_THE TASK_
Print exactly the lines below between the line holding "def pvBit (t" and the line holding "exact_mod_cast PySem.Int.bor_natCast n 8", inclusive, and nothing more.

_DATA_

-- pv_equiv track=rewrite | github.com/somsagar07/Context_Optimization | sft_posttrain.py | encode_tools
-- ===== SOURCE A (Python) =====
-- def encode_tools(tools_list):
--     """Encode tool list to bitmask index."""
--     tool_mapping = {
--         "calculator": 1,
--         "web_search": 2,
--         "python": 4,
--         "ocr_reader": 8,
--     }
--     idx = 0
--     for tool in tools_list:
--         if tool in tool_mapping:
--             idx |= tool_mapping[tool]
--     return idx
-- ===== SOURCE B (Python) =====
-- def encode_tools(tools_list):
--     """Encode tool list to bitmask index."""
--     present = set(tools_list)
--     idx = 0
--     for name, bit in (("calculator", 1), ("web_search", 2), ("python", 4), ("ocr_reader", 8)):
--         if name in present:
--             idx |= bit
--     return idx
-- ===== Notes on version B (the rewrite author's own statement) =====
-- stated objective: idiomatic
-- what changed: Reverses the traversal: B builds a set of the input once and loops over the fixed four (name, bit) pairs, OR-ing in a bit when its name is present, instead of looping over the variable-length input and looking each element up in the dict.
import Mathlib
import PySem

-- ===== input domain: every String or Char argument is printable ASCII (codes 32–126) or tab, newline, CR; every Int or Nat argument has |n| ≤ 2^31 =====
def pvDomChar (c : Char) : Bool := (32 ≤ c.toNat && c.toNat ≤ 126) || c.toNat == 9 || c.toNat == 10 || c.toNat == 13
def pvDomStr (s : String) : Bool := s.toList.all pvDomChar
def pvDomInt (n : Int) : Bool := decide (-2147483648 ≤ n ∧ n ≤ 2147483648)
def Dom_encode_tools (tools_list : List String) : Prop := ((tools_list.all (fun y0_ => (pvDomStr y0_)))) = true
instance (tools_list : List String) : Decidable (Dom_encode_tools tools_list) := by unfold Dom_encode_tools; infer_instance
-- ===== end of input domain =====

-- B reverses the traversal: it builds a set of the input once and loops over the fixed
-- four (name, bit) pairs, instead of looping over the input with dict lookups.

-- ===== PORT A =====
def toolMapping : PySem.Dict String Int :=
  PySem.Dict.ofList [("calculator", 1), ("web_search", 2), ("python", 4), ("ocr_reader", 8)]

def encode_tools (tools_list : List String) : Int :=
  tools_list.foldl
    (fun idx tool =>
      if toolMapping.contains tool then PySem.Int.bor idx ((toolMapping.get? tool).getD 0)
      else idx)
    0

-- ===== PORT B =====
def encode_tools_alt (tools_list : List String) : Int :=
  let present : PySem.Set String := PySem.Set.ofList tools_list
  [("calculator", (1 : Int)), ("web_search", 2), ("python", 4), ("ocr_reader", 8)].foldl
    (fun idx p => if p.1 ∈ present then PySem.Int.bor idx p.2 else idx)
    0

-- ===== PRECONDITION & SPEC =====
def Spec_encode_tools (tools_list : List String) (out : Int) : Prop := out = encode_tools_alt tools_list
instance (tools_list : List String) (out : Int) : Decidable (Spec_encode_tools tools_list out) := by unfold Spec_encode_tools; infer_instance

-- ===== CLAIM (what is proved, stated in full; the proofs are below) =====
def Claim_equal_encode_tools : Prop := ∀ (tools_list : List String), Dom_encode_tools tools_list → Spec_encode_tools tools_list (encode_tools tools_list)

-- ===== LEMMAS AND PROOFS =====

-- the bit A's dict lookup contributes for one element
def pvBit (t : String) : Nat :=
  if t = "calculator" then 1 else if t = "web_search" then 2
  else if t = "python" then 4 else if t = "ocr_reader" then 8 else 0

-- the final mask as a function of the four memberships
def pvMask (l : List String) : Nat :=
  (if "calculator" ∈ l then 1 else 0) ||| (if "web_search" ∈ l then 2 else 0) |||
  (if "python" ∈ l then 4 else 0) ||| (if "ocr_reader" ∈ l then 8 else 0)

theorem pvStep_eq (n : Nat) (t : String) :
    (if toolMapping.contains t then PySem.Int.bor (n : Int) ((toolMapping.get? t).getD 0)
     else (n : Int)) = ((n ||| pvBit t : Nat) : Int) := by
  by_cases e1 : t = "calculator"
  · subst e1
    rw [if_pos (by decide), show (toolMapping.get? "calculator") = some 1 from by decide]
    simp [pvBit]
    exact_mod_cast PySem.Int.bor_natCast n 1
  · by_cases e2 : t = "web_search"
    · subst e2
      rw [if_pos (by decide), show (toolMapping.get? "web_search") = some 2 from by decide]
      simp [pvBit]
      exact_mod_cast PySem.Int.bor_natCast n 2
    · by_cases e3 : t = "python"
      · subst e3
        rw [if_pos (by decide), show (toolMapping.get? "python") = some 4 from by decide]
        simp [pvBit]
        exact_mod_cast PySem.Int.bor_natCast n 4
      · by_cases e4 : t = "ocr_reader"
        · subst e4
          rw [if_pos (by decide), show (toolMapping.get? "ocr_reader") = some 8 from by decide]
          simp [pvBit]
          exact_mod_cast PySem.Int.bor_natCast n 8
        · rw [if_neg, pvBit, if_neg e1, if_neg e2, if_neg e3, if_neg e4]
          · simp
          · simp [toolMapping, PySem.Dict.ofList, PySem.Dict.update, List.foldl,
              PySem.Dict.contains_insert, PySem.Dict.contains_empty, beq_iff_eq]
            exact ⟨e4, e3, e2, e1⟩

theorem pvMask_cons (t : String) (l : List String) :
    pvMask (t :: l) = pvBit t ||| pvMask l := by
  by_cases e1 : t = "calculator" <;> by_cases e2 : t = "web_search" <;>
    by_cases e3 : t = "python" <;> by_cases e4 : t = "ocr_reader" <;>
    by_cases h1 : "calculator" ∈ l <;> by_cases h2 : "web_search" ∈ l <;>
    by_cases h3 : "python" ∈ l <;> by_cases h4 : "ocr_reader" ∈ l <;>
    simp_all [pvMask, pvBit, List.mem_cons, eq_comm]

theorem pvFold_eq (l : List String) (n : Nat) :
    l.foldl
      (fun idx tool =>
        if toolMapping.contains tool then PySem.Int.bor idx ((toolMapping.get? tool).getD 0)
        else idx)
      (n : Int) = ((n ||| pvMask l : Nat) : Int) := by
  induction l generalizing n with
  | nil => simp [pvMask]
  | cons t l ih =>
    rw [List.foldl_cons, pvStep_eq, ih, pvMask_cons, ← Nat.lor_assoc]

theorem pvAlt_eq (l : List String) : encode_tools_alt l = ((pvMask l : Nat) : Int) := by
  by_cases h1 : "calculator" ∈ l <;> by_cases h2 : "web_search" ∈ l <;>
    by_cases h3 : "python" ∈ l <;> by_cases h4 : "ocr_reader" ∈ l <;>
    simp [encode_tools_alt, pvMask, PySem.Set.mem_ofList, h1, h2, h3, h4] <;> decide

-- ===== VERDICT (by name: the statement is the Claim_ definition above) =====
theorem encode_tools_spec : Claim_equal_encode_tools := by
  intro l _
  show encode_tools l = encode_tools_alt l
  rw [pvAlt_eq, encode_tools]
  simpa using pvFold_eq l 0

_ANSWER SPACE_
def pvBit (t : String) : Nat :=
  if t = "calculator" then 1 else if t = "web_search" then 2
  else if t = "python" then 4 else if t = "ocr_reader" then 8 else 0

-- the final mask as a function of the four memberships
def pvMask (l : List String) : Nat :=
  (if "calculator" ∈ l then 1 else 0) ||| (if "web_search" ∈ l then 2 else 0) |||
  (if "python" ∈ l then 4 else 0) ||| (if "ocr_reader" ∈ l then 8 else 0)

theorem pvStep_eq (n : Nat) (t : String) :
    (if toolMapping.contains t then PySem.Int.bor (n : Int) ((toolMapping.get? t).getD 0)
     else (n : Int)) = ((n ||| pvBit t : Nat) : Int) := by
  by_cases e1 : t = "calculator"
  · subst e1
    rw [if_pos (by decide), show (toolMapping.get? "calculator") = some 1 from by decide]
    simp [pvBit]
    exact_mod_cast PySem.Int.bor_natCast n 1
  · by_cases e2 : t = "web_search"
    · subst e2
      rw [if_pos (by decide), show (toolMapping.get? "web_search") = some 2 from by decide]
      simp [pvBit]
      exact_mod_cast PySem.Int.bor_natCast n 2
    · by_cases e3 : t = "python"
      · subst e3
        rw [if_pos (by decide), show (toolMapping.get? "python") = some 4 from by decide]
        simp [pvBit]
        exact_mod_cast PySem.Int.bor_natCast n 4
      · by_cases e4 : t = "ocr_reader"
        · subst e4
          rw [if_pos (by decide), show (toolMapping.get? "ocr_reader") = some 8 from by decide]
          simp [pvBit]
          exact_mod_cast PySem.Int.bor_natCast n 8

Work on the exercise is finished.